It is remarkable that there is little or nothing to be remembered written on the
subject of getting a living; how to make getting a living not merely holiest and
honorable, but altogether inviting and glorious; for if getting a living is not
so, then living is not. One would think, from looking at literature, that this
question had never disturbed a solitary individual's musings. Is it that men are
too much disgusted with their experience to speak of it? The lesson of value
which money teaches, which the Author of the Universe has taken so much pains to
teach us, we are inclined to skip altogether. As for the means of living, it is
wonderful how indifferent men of all classes are about it, even reformers, so
called- whether they inherit, or earn, or steal it. I think that Society has
done nothing for us in this respect, or at least has undone what she has done.
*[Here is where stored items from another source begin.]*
-- pv_equiv track=rewrite | github.com/bobreddy2009/111 | PythonConcepts/sort_letters_and_num.py | sort_things
-- ===== SOURCE A (Python) =====
-- def sort_things(x):
--     abc = ["a", "b", "c", "d", "e", "f", "g", "h", "i", "j", "k", "l", "m", "n", "o", "p", "q", "r", "s", "t", "u", "v",
--            "w", "x", "y", "z"]
--     lowercase = []
--     uppercase = []
--     numbers = []
--     output = ""
--     for i in x:
--         if i in abc:
--             lowercase.append(i)
--         elif i.lower() in abc:
--             uppercase.append(i)
--         try:
--             ints = int(i)
--             numbers.append(i)
--         except:
--             pass
--
--     lowercase.sort()
--     uppercase.sort()
--     numbers.sort()
--     output += "".join(lowercase)
--     output += "".join(uppercase)
--     output += "".join(numbers)
--     return output
-- ===== SOURCE B (Python) =====
-- def sort_things(x):
--     counts = {}
--     for ch in x:
--         counts[ch] = counts.get(ch, 0) + 1
--     order = "abcdefghijklmnopqrstuvwxyz" "ABCDEFGHIJKLMNOPQRSTUVWXYZ" "0123456789"
--     return "".join(ch * counts.get(ch, 0) for ch in order)
-- ===== Notes on version B (the rewrite author's own statement) =====
-- stated objective: faster
-- what changed: B replaces A's three bucket lists plus three comparison sorts with a single-pass character counter (dict) and one scan over the fixed ordered alphabet a-z, A-Z, 0-9 emitting each character count times (counting sort).
import Mathlib
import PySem

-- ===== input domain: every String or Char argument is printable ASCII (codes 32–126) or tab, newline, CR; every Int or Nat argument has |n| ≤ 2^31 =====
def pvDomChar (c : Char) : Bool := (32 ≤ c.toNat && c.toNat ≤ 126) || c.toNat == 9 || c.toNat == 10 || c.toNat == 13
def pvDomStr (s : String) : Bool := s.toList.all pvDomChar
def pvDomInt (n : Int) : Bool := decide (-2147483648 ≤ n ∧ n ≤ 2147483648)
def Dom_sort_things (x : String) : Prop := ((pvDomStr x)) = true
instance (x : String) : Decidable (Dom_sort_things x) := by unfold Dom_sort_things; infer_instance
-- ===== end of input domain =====

-- B replaces A's three bucket lists + three comparison sorts by a one-pass character counter
-- and one scan of the fixed ordered alphabet a-z,A-Z,0-9 (counting sort): O(n) vs O(n log n).

-- ===== PORT A =====
-- A's list `abc` of one-letter strings (strings become List Char).
def pvAbc : List (List Char) :=
  [['a'],['b'],['c'],['d'],['e'],['f'],['g'],['h'],['i'],['j'],['k'],['l'],['m'],
   ['n'],['o'],['p'],['q'],['r'],['s'],['t'],['u'],['v'],['w'],['x'],['y'],['z']]

-- one iteration of A's loop over (lowercase, uppercase, numbers)
def pvStepA (s : List Char × List Char × List Char) (i : Char) :
    List Char × List Char × List Char :=
  let s1 :=
    if pvAbc.contains [i] then (s.1 ++ [i], s.2.1, s.2.2)
    else if pvAbc.contains (PySem.Chars.lower [i]) then (s.1, s.2.1 ++ [i], s.2.2)
    else s
  -- `try: ints = int(i); numbers.append(i) except: pass`
  if (PySem.Int.ofChars? [i]).isSome then (s1.1, s1.2.1, s1.2.2 ++ [i]) else s1

def sort_things (x : String) : String :=
  let r := x.toList.foldl pvStepA ([], [], [])
  let ls := PySem.List.sorted r.1 (fun c => c)
  let us := PySem.List.sorted r.2.1 (fun c => c)
  let ns := PySem.List.sorted r.2.2 (fun c => c)
  String.ofList (ls ++ us ++ ns)

-- ===== PORT B =====
def pvLower : List Char :=
  ['a','b','c','d','e','f','g','h','i','j','k','l','m','n','o','p','q','r','s','t','u','v','w','x','y','z']
def pvUpper : List Char :=
  ['A','B','C','D','E','F','G','H','I','J','K','L','M','N','O','P','Q','R','S','T','U','V','W','X','Y','Z']
def pvDigits : List Char := ['0','1','2','3','4','5','6','7','8','9']

def sort_things_alt (x : String) : String :=
  let counts := x.toList.foldl (fun d c => d.insert c (d.getD c 0 + 1))
      (PySem.Dict.empty : PySem.Dict Char Int)
  String.ofList ((pvLower ++ pvUpper ++ pvDigits).flatMap
    (fun c => List.replicate (counts.getD c 0).toNat c))

-- ===== PRECONDITION & SPEC =====
def Spec_sort_things (x : String) (out : String) : Prop := out = sort_things_alt x
instance (x : String) (out : String) : Decidable (Spec_sort_things x out) := by unfold Spec_sort_things; infer_instance

-- ===== CLAIM (what is proved, stated in full; the proofs are below) =====
def Claim_equal_sort_things : Prop := ∀ (x : String), Dom_sort_things x → Spec_sort_things x (sort_things x)

-- ===== LEMMAS AND PROOFS =====

-- A's three classification tests as predicates on a character
def pvPL (i : Char) : Bool := pvAbc.contains [i]
def pvPU (i : Char) : Bool := !pvAbc.contains [i] && pvAbc.contains (PySem.Chars.lower [i])
def pvPD (i : Char) : Bool := (PySem.Int.ofChars? [i]).isSome

lemma pvStepA_foldl (cs : List Char) (l u n : List Char) :
    cs.foldl pvStepA (l, u, n) =
      (l ++ cs.filter pvPL, u ++ cs.filter pvPU, n ++ cs.filter pvPD) := by
  induction cs generalizing l u n with
  | nil => simp
  | cons i cs ih =>
    simp only [List.foldl_cons, List.filter_cons]
    by_cases hL : [i] ∈ pvAbc <;>
      by_cases hU : PySem.Chars.lower [i] ∈ pvAbc <;>
        by_cases hD : (PySem.Int.ofChars? [i]).isSome = true <;>
          simp [pvStepA, pvPL, pvPU, pvPD, hL, hU, hD, ih]

-- on the ASCII domain the three tests are exactly membership in the three alphabets
lemma pvClassify_dom (c : Char) (h : pvDomChar c = true) :
    pvPL c = pvLower.contains c ∧ pvPU c = pvUpper.contains c ∧ pvPD c = pvDigits.contains c := by
  have key : ∀ m : Nat, m < 127 → pvDomChar (Char.ofNat m) = true →
      (pvPL (Char.ofNat m) = pvLower.contains (Char.ofNat m) ∧
       pvPU (Char.ofNat m) = pvUpper.contains (Char.ofNat m) ∧
       pvPD (Char.ofNat m) = pvDigits.contains (Char.ofNat m)) := by decide
  have hlt : c.toNat < 127 := by
    simp only [pvDomChar, Bool.or_eq_true, Bool.and_eq_true, decide_eq_true_eq, beq_iff_eq] at h
    omega
  have := key c.toNat hlt
  rw [Char.ofNat_toNat] at this
  exact this h

lemma pvFlatMap_congr {α β : Type} (l : List α) (f g : α → List β)
    (h : ∀ c ∈ l, f c = g c) : l.flatMap f = l.flatMap g := by
  induction l with
  | nil => rfl
  | cons a t ih =>
    simp only [List.flatMap_cons, h a (by simp), ih (fun c hc => h c (by simp [hc]))]

lemma pvPerm_part (alpha : List Char) : ∀ (l : List Char), alpha.Nodup →
    (∀ c ∈ l, c ∈ alpha) →
    (alpha.flatMap fun c => List.replicate (l.count c) c).Perm l := by
  induction alpha with
  | nil =>
    intro l _ hmem
    have : l = [] := by
      cases l with
      | nil => rfl
      | cons a t => exact absurd (hmem a (by simp)) (by simp)
    simp [this]
  | cons a rest ih =>
    intro l hnd hmem
    have hna : a ∉ rest := by simp [List.nodup_cons] at hnd; exact hnd.1
    have hndr : rest.Nodup := by simp [List.nodup_cons] at hnd; exact hnd.2
    set l' := l.filter (fun x => !(x == a)) with hl'
    have hcongr : (rest.flatMap fun c => List.replicate (l.count c) c)
        = rest.flatMap fun c => List.replicate (l'.count c) c := by
      refine pvFlatMap_congr _ _ _ (fun c hc => ?_)
      have hca : c ≠ a := fun he => hna (he ▸ hc)
      rw [hl', List.count_filter (by simp [hca])]
    have hmem' : ∀ c ∈ l', c ∈ rest := by
      intro c hc
      rw [hl', List.mem_filter] at hc
      have hca : c ≠ a := by simpa using hc.2
      rcases List.mem_cons.mp (hmem c hc.1) with h | h
      · exact absurd h hca
      · exact h
    have ihp := ih l' hndr hmem'
    have e1 : ((a :: rest).flatMap fun c => List.replicate (l.count c) c)
        = l.filter (· == a) ++ (rest.flatMap fun c => List.replicate (l'.count c) c) := by
      rw [List.flatMap_cons, hcongr, List.filter_beq]
    rw [e1]
    exact ((List.Perm.refl _).append ihp).trans (List.filter_append_perm _ l)

lemma pvPairwise_part (alpha : List Char) (n : Char → Nat)
    (h : alpha.Pairwise (· < ·)) :
    (alpha.flatMap fun c => List.replicate (n c) c).Pairwise (· ≤ ·) := by
  induction alpha with
  | nil => simp
  | cons a rest ih =>
    rw [List.pairwise_cons] at h
    rw [List.flatMap_cons, List.pairwise_append]
    refine ⟨List.pairwise_replicate.2 (Or.inr le_rfl), ih h.2, ?_⟩
    intro x hx y hy
    obtain rfl := List.eq_of_mem_replicate hx
    rcases List.mem_flatMap.1 hy with ⟨c, hc, hyc⟩
    obtain rfl := List.eq_of_mem_replicate hyc
    exact le_of_lt (h.1 _ hc)

-- counting sort names Python's sorted: sorted(l) is the ordered-alphabet scan of the counts
lemma pvCountSort (alpha l : List Char) (hp : alpha.Pairwise (· < ·))
    (hmem : ∀ c ∈ l, c ∈ alpha) :
    PySem.List.sorted l (fun c => c) =
      alpha.flatMap (fun c => List.replicate (l.count c) c) := by
  exact PySem.List.sorted_id_eq_of_perm_of_pairwise _ _
    (pvPerm_part alpha l hp.nodup hmem) (pvPairwise_part alpha _ hp)

-- for one bucket: sorted(filter p cs) is the alphabet scan of counts over the FULL cs
lemma pvBucket (alpha : List Char) (p : Char → Bool) (cs : List Char)
    (hp : alpha.Pairwise (· < ·))
    (hmem : ∀ c ∈ cs, p c = true → c ∈ alpha)
    (htrue : ∀ c ∈ alpha, p c = true) :
    PySem.List.sorted (cs.filter p) (fun c => c) =
      alpha.flatMap (fun c => List.replicate (cs.count c) c) := by
  rw [pvCountSort alpha (cs.filter p) hp
    (fun c hc => hmem c (List.mem_filter.1 hc).1 (List.mem_filter.1 hc).2)]
  exact pvFlatMap_congr _ _ _ (fun c hc => by
    rw [List.count_filter (htrue c hc)])

-- ===== VERDICT (by name: the statement is the Claim_ definition above) =====
lemma pvLower_sorted : pvLower.Pairwise (· < ·) := by decide
lemma pvUpper_sorted : pvUpper.Pairwise (· < ·) := by decide
lemma pvDigits_sorted : pvDigits.Pairwise (· < ·) := by decide
lemma pvPL_true : ∀ c ∈ pvLower, pvPL c = true := by
  have h : pvLower.all pvPL = true := by rfl
  exact List.all_eq_true.1 h
lemma pvPU_true : ∀ c ∈ pvUpper, pvPU c = true := by
  have h : pvUpper.all pvPU = true := by rfl
  exact List.all_eq_true.1 h
lemma pvPD_true : ∀ c ∈ pvDigits, pvPD c = true := by
  have h : pvDigits.all pvPD = true := by rfl
  exact List.all_eq_true.1 h

theorem sort_things_spec : Claim_equal_sort_things := by
  intro x hdom
  unfold Spec_sort_things sort_things sort_things_alt
  have hall : ∀ c ∈ x.toList, pvDomChar c = true := by
    have := hdom; unfold Dom_sort_things pvDomStr at this
    exact fun c hc => List.all_eq_true.1 this c hc
  simp only [pvStepA_foldl, List.nil_append]
  have hcounts : ∀ c : Char,
      ((x.toList.foldl (fun d c => d.insert c (d.getD c 0 + 1))
        (PySem.Dict.empty : PySem.Dict Char Int)).getD c 0).toNat = x.toList.count c := by
    intro c
    rw [PySem.Dict.getD_foldl_insert_add_one]
    simp [PySem.Dict.empty, PySem.Dict.getD, PySem.Dict.get?]
  have hL := pvBucket pvLower pvPL x.toList pvLower_sorted
    (fun c hc hpc => by
      have h := (pvClassify_dom c (hall c hc)).1
      rw [hpc] at h; exact List.contains_iff_mem.mp h.symm)
    pvPL_true
  have hU := pvBucket pvUpper pvPU x.toList pvUpper_sorted
    (fun c hc hpc => by
      have h := (pvClassify_dom c (hall c hc)).2.1
      rw [hpc] at h; exact List.contains_iff_mem.mp h.symm)
    pvPU_true
  have hD := pvBucket pvDigits pvPD x.toList pvDigits_sorted
    (fun c hc hpc => by
      have h := (pvClassify_dom c (hall c hc)).2.2
      rw [hpc] at h; exact List.contains_iff_mem.mp h.symm)
    pvPD_true
  have e : ∀ alpha : List Char,
      (alpha.flatMap fun c => List.replicate
        ((x.toList.foldl (fun d c => d.insert c (d.getD c 0 + 1))
          (PySem.Dict.empty : PySem.Dict Char Int)).getD c 0).toNat c)
      = alpha.flatMap fun c => List.replicate (x.toList.count c) c :=
    fun alpha => pvFlatMap_congr _ _ _ (fun c _ => by rw [hcounts])
  rw [List.flatMap_append, List.flatMap_append, e, e, e, hL, hU, hD]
Cold and hunger seem more friendly to my nature than those methods which men
have adopted and advise to ward them off.
The title wise is, for the most part, falsely applied. How can one be a wise
man, if he does not know any better how to live than other men?- if he is only
more cunning and intellectually subtle? Does Wisdom work in a tread-mill? or
does she teach how to succeed by her example? Is there any such thing as wisdom
not applied to life? Is she merely the miller who grinds the finest logic? It is
pertinent to ask if Plato got his living in a better way or more successfully
than his contemporaries- or did he succumb to the difficulties of life like
other men? Did he seem to prevail over some of them merely by indifference, or
by assuming grand airs? or find it easier to live, because his aunt remembered
him in her will? The ways in which most men get their living, that is, live, are
mere makeshifts, and a shirking of the real business of life- chiefly because
they do not know, but partly because they do not mean, any better.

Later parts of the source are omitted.